* **Exercise**
Each line below needs to be printed again exactly.

* **Data supplied**
theorem pv_enum_prefs (rest : List Char) : ∀ pre : List Char,
    ((PySem.List.enumerate rest ((pre.length : Int))).filter
        (fun jc => decide (jc.2 = '/' ∧ 0 < jc.1))).map
        (fun jc => PySem.List.slice (pre ++ rest) none (some jc.1))
      = (pvPrefs pre rest).filter (· ≠ []) := by
  induction rest with
  | nil => intro pre; simp [PySem.List.enumerate_nil, pvPrefs]
  | cons c rest ih =>
    intro pre
    rw [PySem.List.enumerate_cons, List.filter_cons]
    by_cases hc : c = '/'
    · subst hc
      by_cases hp : pre = []
      · subst hp
        rw [if_neg (by simp)]
        have ih' := ih ['/']
        simp only [List.singleton_append, List.length_cons, List.length_nil, Nat.cast_zero,
          Nat.cast_one, zero_add, List.nil_append] at ih' ⊢
        rw [ih']
        have hR : pvPrefs [] ('/' :: rest) = [] :: pvPrefs ['/'] rest := by
          simp [pvPrefs]
        rw [hR, List.filter_cons]
        simp
      · rw [if_pos (by simp; exact List.length_pos_iff.mpr hp)]
        rw [List.map_cons]
        have hsl : PySem.List.slice (pre ++ '/' :: rest) none (some ((pre.length : Nat) : Int))
            = pre := by
          rw [PySem.List.slice_to_natCast, List.take_left]
        rw [hsl]
        rw [show ((pre.length : Int) + 1) = (((pre ++ ['/']).length : Nat) : Int) by simp]
        rw [show (pre ++ '/' :: rest) = ((pre ++ ['/']) ++ rest) from List.append_cons pre '/' rest]
        rw [ih (pre ++ ['/'])]
        have hR : pvPrefs pre ('/' :: rest) = pre :: pvPrefs (pre ++ ['/']) rest := by
          simp [pvPrefs]
        rw [hR, List.filter_cons]
        rw [if_pos (by simp [hp])]
    · rw [if_neg (by simp [hc])]
      rw [show ((pre.length : Int) + 1) = (((pre ++ [c]).length : Nat) : Int) by simp]
      rw [show (pre ++ c :: rest) = ((pre ++ [c]) ++ rest) from List.append_cons pre c rest]
      rw [ih (pre ++ [c])]
      have hR : pvPrefs pre (c :: rest) = pvPrefs (pre ++ [c]) rest := by
        simp [pvPrefs, hc]
      rw [hR]

theorem pv_str_join_ofList (X : List (List Char)) :
    PySem.Str.join "/" (X.map String.ofList) = String.ofList (PySem.Chars.join ['/'] X) := by
  rw [PySem.Str.join]
  congr 1
  rw [List.map_map,
    show String.toList ∘ String.ofList = id from funext fun l => String.toList_ofList,
    List.map_id]
  rfl

theorem pv_fold_if {α : Type} (p : α → Prop) [DecidablePred p] (f : α → String)
    (l : List α) (ds : PySem.Set String) :
    l.foldl (fun ds x => if p x then PySem.Set.add ds (f x) else ds) ds
      = ((l.filter (fun x => decide (p x))).map f).foldl PySem.Set.add ds := by
  induction l generalizing ds with
  | nil => rfl
  | cons a l ih => by_cases h : p a <;> simp [h, ih]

* **Solution to this problem**
theorem pv_enum_prefs (rest : List Char) : ∀ pre : List Char,
    ((PySem.List.enumerate rest ((pre.length : Int))).filter
        (fun jc => decide (jc.2 = '/' ∧ 0 < jc.1))).map
        (fun jc => PySem.List.slice (pre ++ rest) none (some jc.1))
      = (pvPrefs pre rest).filter (· ≠ []) := by
  induction rest with
  | nil => intro pre; simp [PySem.List.enumerate_nil, pvPrefs]
  | cons c rest ih =>
    intro pre
    rw [PySem.List.enumerate_cons, List.filter_cons]
    by_cases hc : c = '/'
    · subst hc
      by_cases hp : pre = []
      · subst hp
        rw [if_neg (by simp)]
        have ih' := ih ['/']
        simp only [List.singleton_append, List.length_cons, List.length_nil, Nat.cast_zero,
          Nat.cast_one, zero_add, List.nil_append] at ih' ⊢
        rw [ih']
        have hR : pvPrefs [] ('/' :: rest) = [] :: pvPrefs ['/'] rest := by
          simp [pvPrefs]
        rw [hR, List.filter_cons]
        simp
      · rw [if_pos (by simp; exact List.length_pos_iff.mpr hp)]
        rw [List.map_cons]
        have hsl : PySem.List.slice (pre ++ '/' :: rest) none (some ((pre.length : Nat) : Int))
            = pre := by
          rw [PySem.List.slice_to_natCast, List.take_left]
        rw [hsl]
        rw [show ((pre.length : Int) + 1) = (((pre ++ ['/']).length : Nat) : Int) by simp]
        rw [show (pre ++ '/' :: rest) = ((pre ++ ['/']) ++ rest) from List.append_cons pre '/' rest]
        rw [ih (pre ++ ['/'])]
        have hR : pvPrefs pre ('/' :: rest) = pre :: pvPrefs (pre ++ ['/']) rest := by
          simp [pvPrefs]
        rw [hR, List.filter_cons]
        rw [if_pos (by simp [hp])]
    · rw [if_neg (by simp [hc])]
      rw [show ((pre.length : Int) + 1) = (((pre ++ [c]).length : Nat) : Int) by simp]
      rw [show (pre ++ c :: rest) = ((pre ++ [c]) ++ rest) from List.append_cons pre c rest]
      rw [ih (pre ++ [c])]
      have hR : pvPrefs pre (c :: rest) = pvPrefs (pre ++ [c]) rest := by
        simp [pvPrefs, hc]
      rw [hR]

theorem pv_str_join_ofList (X : List (List Char)) :
    PySem.Str.join "/" (X.map String.ofList) = String.ofList (PySem.Chars.join ['/'] X) := by
  rw [PySem.Str.join]
  congr 1
  rw [List.map_map,
    show String.toList ∘ String.ofList = id from funext fun l => String.toList_ofList,
    List.map_id]
  rfl

theorem pv_fold_if {α : Type} (p : α → Prop) [DecidablePred p] (f : α → String)
    (l : List α) (ds : PySem.Set String) :
    l.foldl (fun ds x => if p x then PySem.Set.add ds (f x) else ds) ds
      = ((l.filter (fun x => decide (p x))).map f).foldl PySem.Set.add ds := by
  induction l generalizing ds with
  | nil => rfl
  | cons a l ih => by_cases h : p a <;> simp [h, ih]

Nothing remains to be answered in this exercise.